Codebase indexing stuck

  • Check ~/.continue/index directory size
  • Restart VS Code to trigger re-indexing
  • For very large projects, exclude node_modules and build directories:
"tabAutocompleteOptions": {
  "disableInFiles": ["**/node_modules/**", "**/dist/**", "**/.git/**"]
}

Out of memory errors

  • Use smaller models (7B instead of 14B+)
  • Reduce context length: "contextLength": 4096
  • Enable memory swapping in Ollama: OLLAMA_KEEP_ALIVE=30m ollama serve
  • Consider cloud fallback for complex tasks (see “Advanced” section)

Next Steps / Advanced

  1. Multi-model setup — Configure Continue with multiple models: use the fast local model for autocomplete and inline edits, and a cloud model (via API) for complex refactoring and codebase-wide questions. Add to config.json:
{
  "models": [
    {
      "title": "Qwen 2.5 Coder (Local)",
      "provider": "ollama",
      "model": "qwen2.5-coder:7b"
    },
    {
      "title": "Claude Sonnet 4 (Cloud)",
      "provider": "anthropic",
      "model": "claude-sonnet-4-20250514",
      "apiKey": "sk-ant-..."
    }
  ]
}
  1. Custom slash commands — Add commands for common tasks:
"slashCommands": [
  {
    "name": "test",
    "description": "Write unit tests for selected code",
    "prompt": "Write comprehensive unit tests for the selected code. Use the project's test framework."
  },
  {
    "name": "review",
    "description": "Code review the selected code",
    "prompt": "Review the selected code for bugs, security issues, and style problems."
  }
]
  1. Continue + Aider integration — Use Continue for chat-based editing and Aider for complex git-aware refactoring. The two complement each other: Continue is great for quick questions and inline edits, while Aider excels at multi-file changes.

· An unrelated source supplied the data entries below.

-- pv_equiv track=rewrite | github.com/mattgrah-am/code-wars | python/8kyu/Find_Multiples_of_a_Number.py | find_multiples
-- ===== SOURCE A (Python) =====
-- def find_multiples(integer, limit):
--     total_integer = integer
--     result = [integer]
--     while total_integer < limit:
--         total_integer += integer
--         if total_integer <= limit:
--             result.append(total_integer)
--     return result
-- ===== SOURCE B (Python) =====
-- def find_multiples(integer, limit):
--     # No further multiple fits above `integer` itself.
--     if limit <= integer:
--         return [integer]
--     out = []
--     k = limit - limit % integer   # largest multiple of integer not above limit
--     while k > integer:
--         out.append(k)
--         k -= integer
--     out.append(integer)
--     out.reverse()
--     return out
-- ===== Notes on version B (the rewrite author's own statement) =====
-- stated objective: alternative
-- what changed: Instead of A's ascending accumulate-and-test loop (add integer, check against limit each step), B computes the largest multiple not above limit in O(1) with the modulus, then descends unconditionally from it down to integer building the list back-to-front and reverses once; no per-step limit comparison is maintained.
import Mathlib
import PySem

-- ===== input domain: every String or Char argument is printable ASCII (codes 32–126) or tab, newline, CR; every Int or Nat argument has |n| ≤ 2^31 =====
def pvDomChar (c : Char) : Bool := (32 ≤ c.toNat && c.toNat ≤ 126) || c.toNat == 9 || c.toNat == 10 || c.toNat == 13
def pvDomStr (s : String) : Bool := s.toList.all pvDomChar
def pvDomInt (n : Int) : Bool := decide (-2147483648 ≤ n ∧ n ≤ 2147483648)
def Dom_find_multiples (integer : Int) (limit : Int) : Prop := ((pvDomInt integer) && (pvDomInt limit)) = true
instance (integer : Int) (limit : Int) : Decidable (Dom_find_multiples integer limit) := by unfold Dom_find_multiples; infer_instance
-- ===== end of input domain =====

-- B replaces A's ascending accumulate-and-test loop by: compute the largest multiple ≤ limit with
-- the modulus, descend from it to integer building the list back-to-front, reverse once;
-- Pre_ excludes the inputs on which A never terminates.


-- ===== PORT A =====
-- the while loop, with a fuel guard that only makes the same computation total
-- (on Pre_ the fuel chosen below is never exhausted)
def findLoopA (integer limit : Int) : Nat → Int → List Int → List Int
  | 0, _, result => result
  | fuel + 1, total_integer, result =>
    if total_integer < limit then
      let total' := total_integer + integer
      findLoopA integer limit fuel total'
        (if total' ≤ limit then result ++ [total'] else result)
    else result

def find_multiples (integer : Int) (limit : Int) : List Int :=
  findLoopA integer limit ((limit - integer).toNat + 1) integer [integer]

-- ===== PORT B =====
-- Source B's descending while loop, with the same kind of fuel guard (never exhausted on Pre_)
def findLoopB (integer : Int) : Nat → Int → List Int → List Int
  | 0, _, out => out
  | fuel + 1, k, out =>
    if integer < k then findLoopB integer fuel (k - integer) (out ++ [k]) else out

def find_multiples_alt (integer : Int) (limit : Int) : List Int :=
  if limit ≤ integer then [integer]
  else
    (findLoopB integer ((limit - integer).toNat + 1)
        (limit - PySem.Int.mod limit integer) [] ++ [integer]).reverse

-- ===== PRECONDITION & SPEC =====
-- Pre_ excludes exactly the inputs (integer ≤ 0 and integer < limit) on which A's while loop never
-- terminates (the running total never reaches limit); A returns on every input satisfying Pre_.
def Pre_find_multiples (integer : Int) (limit : Int) : Prop := 0 < integer ∨ limit ≤ integer
instance (integer : Int) (limit : Int) : Decidable (Pre_find_multiples integer limit) := by
  unfold Pre_find_multiples; infer_instance

def pvWitness_find_multiples : Int × Int := (3, 20)

def Spec_find_multiples (integer : Int) (limit : Int) (out : List Int) : Prop :=
  out = find_multiples_alt integer limit
instance (integer : Int) (limit : Int) (out : List Int) : Decidable (Spec_find_multiples integer limit out) := by
  unfold Spec_find_multiples; infer_instance

-- ===== CLAIM (what is proved, stated in full; the proofs are below) =====
def Claim_equal_find_multiples : Prop :=
  ∀ (integer : Int) (limit : Int), Dom_find_multiples integer limit →
    Pre_find_multiples integer limit →
    Spec_find_multiples integer limit (find_multiples integer limit)

-- ===== LEMMAS AND PROOFS =====

-- pyRange with positive step: empty when the interval is empty
lemma pyRange_pos_nil (a b s : Int) (hs : 0 < s) (hba : b ≤ a) :
    PySem.List.pyRange a b s = [] := by
  rw [PySem.List.pyRange_of_pos a b hs]
  simp [show ¬ a < b by omega]

-- pyRange with positive step: peel off the first element
lemma pyRange_pos_cons (a b s : Int) (hs : 0 < s) (hab : a < b) :
    PySem.List.pyRange a b s = a :: PySem.List.pyRange (a + s) b s := by
  rw [PySem.List.pyRange_of_pos a b hs, PySem.List.pyRange_of_pos (a + s) b hs]
  have h1 : (b - a + s - 1) / s = (b - a - 1) / s + 1 := by
    have h := Int.add_mul_ediv_right (b - a - 1) 1 (show s ≠ 0 by omega)
    rw [show b - a + s - 1 = b - a - 1 + 1 * s by ring, h]
  have h0 : 0 ≤ (b - a - 1) / s := Int.ediv_nonneg (by omega) (by omega)
  have hcount : (if a < b then ((b - a + s - 1) / s).toNat else 0)
      = (if a + s < b then ((b - (a + s) + s - 1) / s).toNat else 0) + 1 := by
    by_cases h2 : a + s < b
    · simp only [if_pos hab, if_pos h2, show b - (a + s) + s - 1 = b - a - 1 by ring, h1]
      omega
    · have hz : (b - a - 1) / s = 0 := Int.ediv_eq_zero_of_lt (by omega) (by omega)
      simp only [if_pos hab, if_neg h2, h1, hz]
      rfl
  rw [hcount, List.range_succ_eq_map]
  simp only [List.map_cons, List.map_map, Nat.cast_zero, mul_zero, add_zero, List.cons.injEq,
    true_and]
  refine List.map_congr_left ?_
  intro k _
  simp only [Function.comp_apply]
  push_cast
  ring

-- pyRange with positive step: peel off the LAST element, when it is reachable from a
lemma pyRange_pos_snoc (a k s : Int) (hs : 0 < s) (hak : a ≤ k) (hdvd : s ∣ k - a) :
    PySem.List.pyRange a (k + 1) s = PySem.List.pyRange a (k - s + 1) s ++ [k] := by
  obtain ⟨m, hm⟩ := hdvd
  have hm0 : 0 ≤ m := by nlinarith
  rcases eq_or_lt_of_le hm0 with hm0' | hmpos
  · have hk : k = a := by
      have hz : s * m = 0 := by rw [← hm0', mul_zero]
      omega
    rw [pyRange_pos_nil a (k - s + 1) s hs (by omega),
      pyRange_pos_cons a (k + 1) s hs (by omega),
      pyRange_pos_nil (a + s) (k + 1) s hs (by omega)]
    simp [hk]
  · have hsm : s * 1 ≤ s * m := mul_le_mul_of_nonneg_left (by omega) (le_of_lt hs)
    rw [mul_one] at hsm
    have hc1 : (k + 1 - a + s - 1) / s = m + 1 := by
      have h : k + 1 - a + s - 1 = s * (m + 1) := by rw [mul_add, mul_one]; omega
      rw [h, Int.mul_ediv_cancel_left _ (by omega)]
    have hc2 : (k - s + 1 - a + s - 1) / s = m := by
      have h : k - s + 1 - a + s - 1 = s * m := by omega
      rw [h, Int.mul_ediv_cancel_left _ (by omega)]
    rw [PySem.List.pyRange_of_pos a (k + 1) hs, PySem.List.pyRange_of_pos a (k - s + 1) hs,
      if_pos (show a < k + 1 by omega), if_pos (show a < k - s + 1 by omega), hc1, hc2,
      show (m + 1).toNat = m.toNat + 1 by omega, List.range_succ, List.map_append]
    simp only [List.map_cons, List.map_nil, List.append_cancel_left_eq, List.cons.injEq, and_true]
    have hmn : (m.toNat : Int) = m := by omega
    rw [hmn]
    omega

-- the loop of A, run with enough fuel, appends exactly the range of remaining multiples
lemma findLoopA_eq_range (integer limit : Int) (hi : 0 < integer) :
    ∀ (fuel : Nat) (total : Int) (res : List Int), (limit - total).toNat < fuel →
      findLoopA integer limit fuel total res
        = res ++ PySem.List.pyRange (total + integer) (limit + 1) integer := by
  intro fuel
  induction fuel with
  | zero => intro total res h; omega
  | succ f ih =>
    intro total res h
    by_cases hlt : total < limit
    · simp only [findLoopA, if_pos hlt]
      by_cases hle : total + integer ≤ limit
      · rw [if_pos hle, ih (total + integer) (res ++ [total + integer]) (by omega)]
        rw [pyRange_pos_cons (total + integer) (limit + 1) integer hi (by omega)]
        simp
      · rw [if_neg hle]
        have hstop : ∀ r, findLoopA integer limit f (total + integer) r = r := by
          intro r
          cases f with
          | zero => rfl
          | succ f' => simp only [findLoopA, if_neg (show ¬ total + integer < limit by omega)]
        rw [hstop, pyRange_pos_nil (total + integer) (limit + 1) integer hi (by omega)]
        simp
    · simp only [findLoopA, if_neg hlt]
      rw [pyRange_pos_nil (total + integer) (limit + 1) integer hi (by omega)]
      simp

-- the loop of B, run with enough fuel from a multiple k of integer, appends the multiples
-- 2*integer … k in DESCENDING order
lemma findLoopB_eq_range (integer : Int) (hi : 0 < integer) :
    ∀ (fuel : Nat) (k : Int) (out : List Int), integer ∣ k → (k - integer).toNat < fuel →
      findLoopB integer fuel k out
        = out ++ (PySem.List.pyRange (2 * integer) (k + 1) integer).reverse := by
  intro fuel
  induction fuel with
  | zero => intro k out _ h; omega
  | succ f ih =>
    intro k out hdvd h
    by_cases hlt : integer < k
    · obtain ⟨m, hm⟩ := hdvd
      have hm2 : 2 ≤ m := by
        by_contra hc
        have := mul_le_mul_of_nonneg_left (show m ≤ 1 by omega) (le_of_lt hi)
        rw [mul_one] at this
        omega
      have h2i : 2 * integer ≤ k := by
        have := mul_le_mul_of_nonneg_left hm2 (le_of_lt hi)
        omega
      simp only [findLoopB, if_pos hlt]
      rw [ih (k - integer) (out ++ [k]) ⟨m - 1, by rw [mul_sub, mul_one]; omega⟩ (by omega)]
      rw [pyRange_pos_snoc (2 * integer) k integer hi (by omega)
        ⟨m - 2, by rw [mul_sub]; omega⟩]
      simp
    · simp only [findLoopB, if_neg hlt]
      rw [pyRange_pos_nil (2 * integer) (k + 1) integer hi (by omega)]
      simp

-- ===== VERDICT (by name: the statement is the Claim_ definition above) =====
theorem find_multiples_spec : Claim_equal_find_multiples := by
  intro integer limit _ hpre
  unfold Spec_find_multiples find_multiples find_multiples_alt
  by_cases hle : limit ≤ integer
  · rw [if_pos hle]
    simp only [findLoopA, if_neg (show ¬ integer < limit by omega)]
  · rw [if_neg hle]
    have hi : 0 < integer := by
      rcases hpre with h | h
      · exact h
      · omega
    -- facts about the Python modulus (fmod) for a positive divisor
    have hmod : PySem.Int.mod limit integer = limit.fmod integer := rfl
    have hr0 : 0 ≤ limit.fmod integer := Int.fmod_nonneg_of_pos limit hi
    have hrlt : limit.fmod integer < integer := Int.fmod_lt_of_pos limit hi
    have hdec : integer * limit.fdiv integer + limit.fmod integer = limit :=
      Int.mul_fdiv_add_fmod limit integer
    set r := limit.fmod integer with hrdef
    set q := limit.fdiv integer with hqdef
    have hq1 : 1 ≤ q := by
      by_contra hc
      have := mul_nonpos_of_nonneg_of_nonpos (le_of_lt hi) (show q ≤ 0 by omega)
      omega
    have hdvd : integer ∣ limit - r := ⟨q, by omega⟩
    rw [hmod]
    rw [findLoopA_eq_range integer limit hi ((limit - integer).toNat + 1) integer [integer]
      (by omega)]
    rw [findLoopB_eq_range integer hi ((limit - integer).toNat + 1) (limit - r) [] hdvd
      (by omega)]
    simp only [List.nil_append, List.reverse_append, List.reverse_cons, List.reverse_nil,
      List.nil_append, List.reverse_reverse, List.cons_append]
    -- remains: [i] ++ pyRange (2i) (limit+1) i = i :: pyRange (2i) (limit - r + 1) i
    have hcount : PySem.List.pyRange (2 * integer) (limit + 1) integer
        = PySem.List.pyRange (2 * integer) (limit - r + 1) integer := by
      rw [PySem.List.pyRange_of_pos _ _ hi, PySem.List.pyRange_of_pos _ _ hi]
      by_cases h2 : 2 ≤ q
      · have hge : 2 * integer ≤ limit - r := by
          have := mul_le_mul_of_nonneg_left h2 (le_of_lt hi)
          omega
        rw [if_pos (by omega), if_pos (by omega)]
        have hc1 : (limit + 1 - 2 * integer + integer - 1) / integer = q - 1 := by
          rw [show limit + 1 - 2 * integer + integer - 1 = r + integer * (q - 1) by
            rw [mul_sub, mul_one]; omega]
          rw [Int.add_mul_ediv_left _ _ (show integer ≠ 0 by omega),
            Int.ediv_eq_zero_of_lt hr0 hrlt]
          omega
        have hc2 : (limit - r + 1 - 2 * integer + integer - 1) / integer = q - 1 := by
          rw [show limit - r + 1 - 2 * integer + integer - 1 = integer * (q - 1) by
            rw [mul_sub, mul_one]; omega]
          exact Int.mul_ediv_cancel_left _ (by omega)
        rw [hc1, hc2]
      · have hq : q = 1 := by omega
        have hiq : integer * q = integer := by rw [hq, mul_one]
        rw [if_neg (show ¬ 2 * integer < limit + 1 by omega),
          if_neg (show ¬ 2 * integer < limit - r + 1 by omega)]
    rw [two_mul] at hcount
    rw [hcount, two_mul]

  2. Personal knowledge base — Integrate docs for your specific stack. Add your team’s internal documentation as a docs provider to make Continue an expert on your codebase conventions.

FAQ

Is this completely free?

Yes. Both Continue.dev (Apache 2.0 license) and Ollama (MIT license) are free and open-source. You pay nothing for software, and the models are free to download. Your only cost is electricity.

How does quality compare to GitHub Copilot?

For basic autocomplete, Copilot is faster and smoother because it runs on cloud GPUs. For complex coding tasks (refactoring, debugging, explaining), a good local model like DeepSeek Coder V2 or Qwen 2.5 Coder 14B is comparable to Copilot on quality. The tradeoff: speed vs. privacy and zero subscription cost.

Can I use this with JetBrains IDEs?

Yes. Continue.dev has a JetBrains plugin as well. Install it from the JetBrains Marketplace. Configuration is similar to VS Code.

Will this work on a laptop?

Yes, with limitations. A 7B model runs well on any Apple Silicon Mac with 16GB RAM or any laptop with a dedicated GPU (6GB+ VRAM). On integrated graphics or 8GB RAM, use the smallest models like Qwen 2.5 Coder 1.5B or CodeGemma 2B.